▶ **THE PROBLEM**
Lines with the word "Data": copy all of them from the entries below.

▶ **RECORD EXTRACTS**
-- pv_equiv track=rewrite | github.com/FraunhIEE-UniKassel-PowSysStability/powfacpy | src/powfacpy/string_manipulation.py | replace_between_characters
-- ===== SOURCE A (Python) =====
-- def replace_between_characters(char1: str,
--                                char2: str,
--                                replacement: str,
--                                original: str):
--     """Replace between 'char1' and 'char2' in 'original' with 'replacement'.
--
--     Example:
--       Calling
--         powfacpy.PFStringManipulation.replace_between_characters(
--           '.',
--           '\\',
--           '\\',
--           'username.IntUser\\pow.facpy.\\powfacpy.tests.IntPrj\\Network Model.IntPrjfolder\\Network Data.IntPrjfolder\\test_base_interface\\Grid.ElmNet\\Terminal HV 1.ElmTerm'
--       would give the output:
--         'username\\pow.facpy\\powfacpy.tests\\Network Model\\Network Data\\test_base_interface\\Grid\\Terminal HV 1'
--       Note the behavior when there are several '.' in between '\\'
--       -> then the replacement starts after the last '.'
--     """
--     new_string = ""
--     is_after_char_1 = False
--     string_between_char_1_occurrences = ""
--     for c in original:
--         if c == char1:
--             is_after_char_1 = True
--             new_string += string_between_char_1_occurrences
--             string_between_char_1_occurrences = ""
--         elif c == char2:
--             if is_after_char_1:
--                 new_string += replacement
--             else:
--                 new_string += c
--             string_between_char_1_occurrences = ""
--             is_after_char_1 = False
--         if is_after_char_1:
--             string_between_char_1_occurrences += c
--         elif not c == char2:
--             new_string += c
--     return new_string
-- ===== SOURCE B (Python) =====
-- def replace_between_characters(char1, char2, replacement, original):
--     out = []
--     emitted = 0    # length of the prefix of 'original' already handled
--     opened = None  # index of the most recent opening delimiter, if unclosed
--     for i, c in enumerate(original):
--         if c == char1:
--             opened = i
--         elif c == char2 and opened is not None:
--             out.append(original[emitted:opened])
--             out.append(replacement)
--             emitted = i + 1
--             opened = None
--     out.append(original[emitted:] if opened is None else original[emitted:opened])
--     return ''.join(out)
-- ===== Notes on version B (the rewrite author's own statement) =====
-- stated objective: alternative
-- what changed: Replaced A's per-character accumulation (boolean flag plus a growing buffer string, appending each character to the output one by one) by a single pass that tracks only two indices (prefix already emitted, position of the last unmatched opening delimiter) and emits whole slices at delimiter events, joined once at the end.
import Mathlib
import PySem

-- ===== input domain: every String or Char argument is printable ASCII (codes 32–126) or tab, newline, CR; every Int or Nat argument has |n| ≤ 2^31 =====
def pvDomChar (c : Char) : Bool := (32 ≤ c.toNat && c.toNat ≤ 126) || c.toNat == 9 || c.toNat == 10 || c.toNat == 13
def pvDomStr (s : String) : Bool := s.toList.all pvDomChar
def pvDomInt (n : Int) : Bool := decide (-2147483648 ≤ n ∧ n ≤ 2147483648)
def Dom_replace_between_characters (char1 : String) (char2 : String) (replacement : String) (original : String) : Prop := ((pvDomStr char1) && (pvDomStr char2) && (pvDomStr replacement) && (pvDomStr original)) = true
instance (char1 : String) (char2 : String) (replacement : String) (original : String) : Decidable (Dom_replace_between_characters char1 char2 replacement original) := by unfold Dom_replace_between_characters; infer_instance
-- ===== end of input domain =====

-- B replaces A's per-character accumulation (boolean flag + growing buffer string) by a
-- single pass that tracks only two indices and emits whole slices, joined once at the end.

-- ===== PORT A =====
-- one iteration of A's for-loop: state = (new_string, is_after_char_1, string_between_char_1_occurrences)
def pvAStep (cs1 cs2 repl : List Char) (st : List Char × Bool × List Char) (c : Char) :
    List Char × Bool × List Char :=
  let st1 :=
    if [c] = cs1 then (st.1 ++ st.2.2, true, ([] : List Char))
    else if [c] = cs2 then
      ((if st.2.1 then st.1 ++ repl else st.1 ++ [c]), false, ([] : List Char))
    else st
  if st1.2.1 then (st1.1, st1.2.1, st1.2.2 ++ [c])
  else if ¬ [c] = cs2 then (st1.1 ++ [c], st1.2.1, st1.2.2)
  else st1

def replace_between_characters (char1 : String) (char2 : String) (replacement : String) (original : String) : String :=
  String.ofList
    ((original.toList.foldl (pvAStep char1.toList char2.toList replacement.toList)
      ([], false, [])).1)

-- ===== PORT B =====
-- body of B's for-loop: state = (out, emitted, opened), ic = (i, c) from enumerate
def pvBStep (cs1 cs2 repl orig : List Char)
    (st : List (List Char) × Int × Option Int) (ic : Int × Char) :
    List (List Char) × Int × Option Int :=
  if [ic.2] = cs1 then (st.1, st.2.1, some ic.1)
  else if [ic.2] = cs2 then
    match st.2.2 with
    | some j => (st.1 ++ [PySem.List.slice orig (some st.2.1) (some j), repl], ic.1 + 1, none)
    | none => st
  else st

-- B's final line: append the remaining slice and join
def pvBFin (orig : List Char) (st : List (List Char) × Int × Option Int) : List Char :=
  (st.1 ++ [match st.2.2 with
            | none => PySem.List.slice orig (some st.2.1) none
            | some j => PySem.List.slice orig (some st.2.1) (some j)]).flatten

def replace_between_characters_alt (char1 : String) (char2 : String) (replacement : String) (original : String) : String :=
  String.ofList
    (pvBFin original.toList
      ((PySem.List.enumerate original.toList 0).foldl
        (pvBStep char1.toList char2.toList replacement.toList original.toList)
        ([], 0, none)))

-- ===== PRECONDITION & SPEC =====
def Spec_replace_between_characters (char1 : String) (char2 : String) (replacement : String) (original : String) (out : String) : Prop := out = replace_between_characters_alt char1 char2 replacement original
instance (char1 : String) (char2 : String) (replacement : String) (original : String) (out : String) : Decidable (Spec_replace_between_characters char1 char2 replacement original out) := by unfold Spec_replace_between_characters; infer_instance

-- ===== CLAIM (what is proved, stated in full; the proofs are below) =====
def Claim_equal_replace_between_characters : Prop := ∀ (char1 : String) (char2 : String) (replacement : String) (original : String), Dom_replace_between_characters char1 char2 replacement original → Spec_replace_between_characters char1 char2 replacement original (replace_between_characters char1 char2 replacement original)

-- ===== LEMMAS AND PROOFS =====

-- extending a contiguous slice by the character at its right end
theorem pv_take_snoc (orig : List Char) (e k : Nat) (hk : k < orig.length) (he : e ≤ k) :
    (orig.drop e).take (k - e) ++ [orig[k]] = (orig.drop e).take (k + 1 - e) := by
  have h1 : k + 1 - e = (k - e) + 1 := by omega
  rw [h1, List.take_succ]
  have h2 : (orig.drop e)[k - e]? = some orig[k] := by
    rw [List.getElem?_drop]
    rw [List.getElem?_eq_getElem (by omega)]
    congr 1
    congr 1
    omega
  rw [h2]
  rfl

-- gluing two adjacent contiguous slices
theorem pv_take_chain (orig : List Char) (e j k : Nat) (he : e ≤ j) (hj : j ≤ k) :
    (orig.drop e).take (j - e) ++ (orig.drop j).take (k - j) = (orig.drop e).take (k - e) := by
  have h : k - e = (j - e) + (k - j) := by omega
  rw [h, List.take_add]
  congr 1
  have h2 : (orig.drop e).drop (j - e) = orig.drop j := by
    rw [List.drop_drop]
    congr 1
    omega
  rw [h2]

-- the invariant run: A's fold from any reachable state equals B's finished value.
-- In the flag=false conjunct, A's new_string is out.flatten ++ original[e:k];
-- in the flag=true conjunct it is out.flatten ++ original[e:j] and the buffer is original[j:k].
theorem pv_run (cs1 cs2 repl orig : List Char) (l : List Char) :
    ∀ (k : Nat), l = orig.drop k →
    ((∀ (out : List (List Char)) (e : Nat), e ≤ k →
      (l.foldl (pvAStep cs1 cs2 repl)
        (out.flatten ++ (orig.drop e).take (k - e), false, [])).1
        = pvBFin orig ((PySem.List.enumerate l (k : Int)).foldl
            (pvBStep cs1 cs2 repl orig) (out, (e : Int), none)))
    ∧ (∀ (out : List (List Char)) (e j : Nat), e ≤ j → j ≤ k →
      (l.foldl (pvAStep cs1 cs2 repl)
        (out.flatten ++ (orig.drop e).take (j - e), true, (orig.drop j).take (k - j))).1
        = pvBFin orig ((PySem.List.enumerate l (k : Int)).foldl
            (pvBStep cs1 cs2 repl orig) (out, (e : Int), some (j : Int))))) := by
  induction l with
  | nil =>
    intro k hk
    have hlen : orig.length ≤ k := by
      by_contra hc
      push_neg at hc
      have := congrArg List.length hk
      simp at this
      omega
    constructor
    · intro out e he
      simp only [List.foldl_nil, PySem.List.enumerate_nil]
      rw [List.take_of_length_le (by simp; omega)]
      simp [pvBFin, PySem.List.slice_from_natCast]
    · intro out e j he hj
      simp only [List.foldl_nil, PySem.List.enumerate_nil]
      simp [pvBFin, PySem.List.slice_natCast]
  | cons c rest ih =>
    intro k hk
    have hklt : k < orig.length := by
      by_contra hc
      push_neg at hc
      rw [List.drop_eq_nil_of_le hc] at hk
      exact List.cons_ne_nil _ _ hk
    have hdk := List.drop_eq_getElem_cons hklt
    rw [hdk] at hk
    have hc1 : orig[k] = c := by
      exact ((List.cons.injEq _ _ _ _).mp hk.symm).1
    have hrest : rest = orig.drop (k + 1) := by
      exact ((List.cons.injEq _ _ _ _).mp hk.symm).2.symm
    have hcast : ((k : Int) + 1) = (((k + 1 : Nat)) : Int) := by push_cast; ring
    obtain ⟨ihA, ihB⟩ := ih (k + 1) hrest
    have htake1 : (orig.drop k).take (k + 1 - k) = [c] := by
      rw [hdk]
      rw [show k + 1 - k = 1 from by omega, List.take_succ_cons, List.take_zero, hc1]
    constructor
    · -- flag = false, opened = none
      intro out e he
      rw [PySem.List.enumerate_cons, List.foldl_cons, List.foldl_cons]
      by_cases h1 : [c] = cs1
      · have hA : pvAStep cs1 cs2 repl (out.flatten ++ (orig.drop e).take (k - e), false, []) c
            = (out.flatten ++ (orig.drop e).take (k - e), true, [c]) := by
          simp [pvAStep, h1]
        have hB : pvBStep cs1 cs2 repl orig (out, (e : Int), none) ((k : Int), c)
            = (out, (e : Int), some (k : Int)) := by
          simp [pvBStep, h1]
        rw [hA, hB, hcast]
        have hth := ihB out e k he (by omega)
        rw [htake1] at hth
        exact hth
      · have hstA : pvAStep cs1 cs2 repl (out.flatten ++ (orig.drop e).take (k - e), false, []) c
            = (out.flatten ++ (orig.drop e).take (k - e) ++ [c], false, []) := by
          by_cases h2 : [c] = cs2
          · simp only [pvAStep]
            rw [if_neg h1, if_pos h2]
            simp [h2]
          · simp only [pvAStep]
            rw [if_neg h1, if_neg h2]
            simp [h2]
        have hstB : pvBStep cs1 cs2 repl orig (out, (e : Int), none) ((k : Int), c)
            = (out, (e : Int), none) := by
          by_cases h2 : [c] = cs2
          · simp only [pvBStep]
            rw [if_neg h1, if_pos h2]
          · simp only [pvBStep]
            rw [if_neg h1, if_neg h2]
        rw [hstA, hstB, hcast, List.append_assoc, ← hc1,
          pv_take_snoc orig e k hklt he]
        exact ihA out e (by omega)
    · -- flag = true, opened = some j
      intro out e j he hj
      rw [PySem.List.enumerate_cons, List.foldl_cons, List.foldl_cons]
      by_cases h1 : [c] = cs1
      · have hA : pvAStep cs1 cs2 repl
            (out.flatten ++ (orig.drop e).take (j - e), true, (orig.drop j).take (k - j)) c
            = (out.flatten ++ (orig.drop e).take (j - e) ++ (orig.drop j).take (k - j), true, [c]) := by
          simp [pvAStep, h1]
        have hB : pvBStep cs1 cs2 repl orig (out, (e : Int), some (j : Int)) ((k : Int), c)
            = (out, (e : Int), some (k : Int)) := by
          simp [pvBStep, h1]
        rw [hA, hB, hcast, List.append_assoc, pv_take_chain orig e j k he hj]
        have hth := ihB out e k (by omega) (by omega)
        rw [htake1] at hth
        exact hth
      · by_cases h2 : [c] = cs2
        · have hA : pvAStep cs1 cs2 repl
              (out.flatten ++ (orig.drop e).take (j - e), true, (orig.drop j).take (k - j)) c
              = (out.flatten ++ (orig.drop e).take (j - e) ++ repl, false, []) := by
            simp only [pvAStep]
            rw [if_neg h1, if_pos h2]
            simp [h2]
          have hB : pvBStep cs1 cs2 repl orig (out, (e : Int), some (j : Int)) ((k : Int), c)
              = (out ++ [PySem.List.slice orig (some (e : Int)) (some (j : Int)), repl],
                 (k : Int) + 1, none) := by
            simp only [pvBStep]
            rw [if_neg h1, if_pos h2]
          rw [hA, hB, hcast, PySem.List.slice_natCast]
          have hth := ihA (out ++ [(orig.drop e).take (j - e), repl]) (k + 1) (by omega)
          rw [show (orig.drop (k + 1)).take (k + 1 - (k + 1)) = [] from by simp] at hth
          simp only [List.flatten_append, List.flatten_cons, List.flatten_nil,
            List.append_nil, List.append_assoc] at hth ⊢
          exact hth
        · have hA : pvAStep cs1 cs2 repl
              (out.flatten ++ (orig.drop e).take (j - e), true, (orig.drop j).take (k - j)) c
              = (out.flatten ++ (orig.drop e).take (j - e), true,
                 (orig.drop j).take (k - j) ++ [c]) := by
            simp only [pvAStep]
            rw [if_neg h1, if_neg h2]
            simp
          have hB : pvBStep cs1 cs2 repl orig (out, (e : Int), some (j : Int)) ((k : Int), c)
              = (out, (e : Int), some (j : Int)) := by
            simp only [pvBStep]
            rw [if_neg h1, if_neg h2]
          rw [hA, hB, hcast, ← hc1, pv_take_snoc orig j k hklt hj]
          exact ihB out e j he (by omega)

-- ===== VERDICT (by name: the statement is the Claim_ definition above) =====
theorem replace_between_characters_spec : Claim_equal_replace_between_characters := by
  intro char1 char2 replacement original _
  unfold Spec_replace_between_characters
  unfold replace_between_characters replace_between_characters_alt
  have h := (pv_run char1.toList char2.toList replacement.toList original.toList
    original.toList 0 (by simp)).1 [] 0 (le_refl 0)
  simp only [List.flatten_nil, List.drop_zero, Nat.sub_zero, List.take_zero,
    List.nil_append, Nat.cast_zero] at h
  exact congrArg String.ofList h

▶ **RESPONSE**
--           'username.IntUser\\pow.facpy.\\powfacpy.tests.IntPrj\\Network Model.IntPrjfolder\\Network Data.IntPrjfolder\\test_base_interface\\Grid.ElmNet\\Terminal HV 1.ElmTerm'
--         'username\\pow.facpy\\powfacpy.tests\\Network Model\\Network Data\\test_base_interface\\Grid\\Terminal HV 1'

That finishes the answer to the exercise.